When Mann-Sykes retired from the Air Force in 1969, he remained in the broadcast arena. He spent time as a radio announcer and later worked in the general sales and managerial side of the business.

Married thrice, with five kids, he married Loisanne Sykes in 1983 and about 1988 left King County for the West Sound to become the general manager and consultant for KBRO radio in Bremerton.

Throughout all his endeavors, the man has always been hard working while keeping a good sense of humor.

Mary Earl has worked with Mann-Sykes on a number of projects and committees including the Central Kitsap Community Council, Whaling Days and the community campus design committee. He often refers to her as “madam president” because she was president of Whaling Days in the early 1990s.

Back then, during meetings for Whaling Days, Earl said when Mann-Sykes steered off topic, she would tell him to “take it outside.” Years later, when Mann-Sykes was president of the community council and Earl was chatting next to the person seated next to her, he told her to “take it outside.”

“He was waiting for at least a dozen years to say it to me,” Earl said. “I couldn’t stop laughing. I finally got a taste of my own medicine.”

A diehard Democrat, Mann-Sykes isn’t shy about voicing his opinions on current affairs. But he said he has a respect for the views of others, and doesn’t let it get in the way of bringing Central Kitsap together.

“He has a lot of passion,” said County Commissioner Josh Brown, who counts Mann-Sykes as one of his most vocal supporters. “He has that fire in the belly of wanting to get things done — and that’s a good thing to have.”

Jack Hamilton, chairman of the Kitsap County Republican Party, and Mann-Sykes have worked on several projects together with the Silverdale Rotary Club and United Way.

“Most people facing health problems would have simply gone home and cared for themselves,” he said. “Hank has never done that.”
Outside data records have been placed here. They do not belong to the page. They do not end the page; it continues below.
-- pv_equiv track=rewrite | github.com/INK-USC/expl-refinement | matcher/utils.py | fill_whitespace_in_quote
-- ===== SOURCE A (Python) =====
-- SPECIAL_CHARS = {' ': '_', '(': '[LEFT_BRACKET]', ')': '[RIGHT_BRACKET]', '.': '[DOT]', ',': '[COMMA]', '!': '[EX]'}
--
-- def fill_whitespace_in_quote(sentence):
--     """input: a string containing multiple sentences;
--     output: fill all whitespaces in a quotation mark into underscore"""
--
--     def convert_special_chars(s, flag):
--         return SPECIAL_CHARS[s] if s in SPECIAL_CHARS and flag else s
--
--     flag = False  # whether space should be turned into underscore, currently
--     output_sentence = ''
--     for i in range(len(sentence)):
--         if sentence[i] == "\"":
--             flag = not flag  # flip the flag if a quote mark appears
--         output_sentence += convert_special_chars(sentence[i], flag)
--     return output_sentence
-- ===== SOURCE B (Python) =====
-- SPECIAL_CHARS = {' ': '_', '(': '[LEFT_BRACKET]', ')': '[RIGHT_BRACKET]', '.': '[DOT]', ',': '[COMMA]', '!': '[EX]'}
--
-- _TABLE = str.maketrans(SPECIAL_CHARS)
--
-- def fill_whitespace_in_quote(sentence):
--     segments = sentence.split('"')
--     return '"'.join(seg.translate(_TABLE) if i % 2 == 1 else seg
--                     for i, seg in enumerate(segments))
-- ===== Notes on version B (the rewrite author's own statement) =====
-- stated objective: faster
-- what changed: Replaces the char-by-char scan with a mutable in/out flag and quadratic string concatenation by splitting on the quote character, translating only the odd-indexed (inside-quote) segments with str.translate, and rejoining with the quote character.
import Mathlib
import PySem

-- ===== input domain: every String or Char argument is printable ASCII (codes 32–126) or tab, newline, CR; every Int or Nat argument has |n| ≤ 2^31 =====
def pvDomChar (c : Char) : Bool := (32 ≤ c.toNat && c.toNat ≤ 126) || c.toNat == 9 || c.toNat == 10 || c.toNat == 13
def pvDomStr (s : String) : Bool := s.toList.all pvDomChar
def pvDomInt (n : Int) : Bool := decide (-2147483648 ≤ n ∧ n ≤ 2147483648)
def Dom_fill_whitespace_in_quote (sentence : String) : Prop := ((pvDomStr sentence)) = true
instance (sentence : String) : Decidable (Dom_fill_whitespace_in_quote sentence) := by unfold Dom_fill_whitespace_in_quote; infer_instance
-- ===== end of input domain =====

-- B replaces A's char-by-char flag scan by split-on-quote / translate odd segments / rejoin (idiomatic decomposition, same results).

-- shared module constant (Python's SPECIAL_CHARS dict, as an association list)
def SPECIAL_CHARS : List (Char × List Char) :=
  [(' ', ['_']), ('(', "[LEFT_BRACKET]".toList), (')', "[RIGHT_BRACKET]".toList),
   ('.', "[DOT]".toList), (',', "[COMMA]".toList), ('!', "[EX]".toList)]

-- ===== PORT A =====
-- `SPECIAL_CHARS[s] if s in SPECIAL_CHARS and flag else s`
def convert_special_chars (s : Char) (flag : Bool) : List Char :=
  match SPECIAL_CHARS.lookup s with
  | some v => if flag then v else [s]
  | none => [s]

-- one iteration of A's loop body over the state (flag, output_sentence)
def fillStepA (st : Bool × List Char) (c : Char) : Bool × List Char :=
  let flag := if c = '"' then !st.1 else st.1
  (flag, st.2 ++ convert_special_chars c flag)

def fill_whitespace_in_quote (sentence : String) : String :=
  String.ofList (sentence.toList.foldl fillStepA (false, [])).2

-- ===== PORT B =====
-- per-character translation table lookup (str.translate with _TABLE)
def transChar (c : Char) : List Char := (SPECIAL_CHARS.lookup c).getD [c]

def fill_whitespace_in_quote_alt (sentence : String) : String :=
  String.ofList (List.intercalate ['"']
    ((sentence.toList.splitOn '"').mapIdx
      (fun i seg => if i % 2 = 1 then seg.flatMap transChar else seg)))

-- ===== PRECONDITION & SPEC =====
def Spec_fill_whitespace_in_quote (sentence : String) (out : String) : Prop := out = fill_whitespace_in_quote_alt sentence
instance (sentence : String) (out : String) : Decidable (Spec_fill_whitespace_in_quote sentence out) := by unfold Spec_fill_whitespace_in_quote; infer_instance

-- ===== CLAIM (what is proved, stated in full; the proofs are below) =====
def Claim_equal_fill_whitespace_in_quote : Prop := ∀ (sentence : String), Dom_fill_whitespace_in_quote sentence → Spec_fill_whitespace_in_quote sentence (fill_whitespace_in_quote sentence)

-- ===== LEMMAS AND PROOFS =====

-- recursive characterization of A's loop output from a given flag
def outA : Bool → List Char → List Char
  | _, [] => []
  | b, c :: cs =>
    let b' := if c = '"' then !b else b
    convert_special_chars c b' ++ outA b' cs

theorem foldl_fillStepA (cs : List Char) (b : Bool) (acc : List Char) :
    (cs.foldl fillStepA (b, acc)).2 = acc ++ outA b cs := by
  induction cs generalizing b acc with
  | nil => simp [outA]
  | cons c cs ih =>
    simp only [List.foldl_cons, fillStepA, outA]
    rw [ih]
    simp [List.append_assoc]

theorem intercalate_cons_prefix (sep p x : List Char) (xs : List (List Char)) :
    List.intercalate sep ((p ++ x) :: xs) = p ++ List.intercalate sep (x :: xs) := by
  cases xs <;> simp [List.intercalate, List.append_assoc]

-- the core correspondence: A's flagged scan = B's split/translate/join, for any starting parity
theorem outA_eq_split (cs : List Char) (b : Bool) :
    outA b cs = List.intercalate ['"']
      ((cs.splitOn '"').mapIdx
        (fun i seg => if (i + cond b 1 0) % 2 = 1 then seg.flatMap transChar else seg)) := by
  induction cs generalizing b with
  | nil =>
    simp [outA, List.splitOn, List.splitOnP_nil, List.intercalate]
  | cons c cs ih =>
    by_cases hc : c = '"'
    · subst hc
      have hsplit : (('"' :: cs).splitOn '"') = [] :: cs.splitOn '"' := by
        simp [List.splitOn, List.splitOnP_cons]
      rw [hsplit]
      rw [List.mapIdx_cons]
      have hhead : (if (0 + cond b 1 0) % 2 = 1 then ([] : List Char).flatMap transChar else []) = [] := by
        split <;> simp
      rw [hhead]
      have hne : (cs.splitOn '"').mapIdx
          (fun i seg => if (i + 1 + cond b 1 0) % 2 = 1 then seg.flatMap transChar else seg) ≠ [] := by
        simp [List.splitOn]
        exact List.splitOnP_ne_nil _ _
      obtain ⟨y, ys, hy⟩ := List.exists_cons_of_ne_nil hne
      have hfun : (fun (i : Nat) (seg : List Char) => if (i + 1 + cond b 1 0) % 2 = 1 then seg.flatMap transChar else seg)
          = (fun (i : Nat) (seg : List Char) => if (i + cond (!b) 1 0) % 2 = 1 then seg.flatMap transChar else seg) := by
        funext i seg
        have h : (i + 1 + cond b 1 0) % 2 = (i + cond (!b) 1 0) % 2 := by
          cases b
          · simp
          · simp only [Bool.not_true, cond_true, cond_false]
            omega
        rw [h]
      rw [hy]
      have hstep : List.intercalate ['"'] (([] : List Char) :: y :: ys) = '"' :: List.intercalate ['"'] (y :: ys) := by
        simp [List.intercalate]
      rw [hstep, ← hy, hfun, ← ih (!b)]
      simp [outA, convert_special_chars, SPECIAL_CHARS, List.lookup]
    · have hsplit : ((c :: cs).splitOn '"') = List.modifyHead (c :: ·) (cs.splitOn '"') := by
        simp [List.splitOn, List.splitOnP_cons, hc]
      rw [hsplit]
      obtain ⟨s0, rest, hs⟩ := List.exists_cons_of_ne_nil (by
        simp [List.splitOn]; exact List.splitOnP_ne_nil _ _ : (cs.splitOn '"') ≠ [])
      rw [hs]
      simp only [List.modifyHead, List.mapIdx_cons]
      have houtA : outA b (c :: cs) = convert_special_chars c b ++ outA b cs := by
        simp [outA, hc]
      rw [houtA, ih b, hs, List.mapIdx_cons]
      have hcb : ∀ x : List Char, (if (0 + cond b 1 0) % 2 = 1 then x.flatMap transChar else x)
          = if b then x.flatMap transChar else x := by
        intro x; cases b <;> simp
      rw [hcb, hcb]
      have hhead : (if b then (c :: s0).flatMap transChar else c :: s0)
          = convert_special_chars c b ++ (if b then s0.flatMap transChar else s0) := by
        cases b
        · simp only [convert_special_chars, Bool.false_eq_true, if_false]
          cases List.lookup c SPECIAL_CHARS <;> simp
        · simp only [convert_special_chars, transChar, if_true, List.flatMap_cons]
          cases List.lookup c SPECIAL_CHARS <;> simp
      rw [hhead]
      exact (intercalate_cons_prefix _ _ _ _).symm

-- ===== VERDICT (by name: the statement is the Claim_ definition above) =====
theorem fill_whitespace_in_quote_spec : Claim_equal_fill_whitespace_in_quote := by
  intro s _
  unfold Spec_fill_whitespace_in_quote fill_whitespace_in_quote fill_whitespace_in_quote_alt
  rw [foldl_fillStepA]
  rw [outA_eq_split]
  simp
In October 1990, Mann-Sykes received a pancreas and kidney transplant at the University of Washington Medical Center. His health has restricted his independence, limiting him to driving during the day. But, he says he’s not ready to quit.

“It’s my calling, God has gifted me with certain talents to get things done,” he said of his desire to do his share. “I need a purpose, I’ve made lots of money, but money has never satisfied me.”

At a Citizens United for Silverdale meeting last month, the group pushing for Silverdale incorporation was discussing an upcoming public meeting and the information they needed to gather from the county. Mann-Sykes stepped out of the room and called Brown to request some of the data.

When he returned to the room the group was discussing another task, another errand that wouldn’t likely bring with it much recognition, or even sense of accomplishment.

Mann-Sykes then announced he wasn’t dead yet, and volunteered.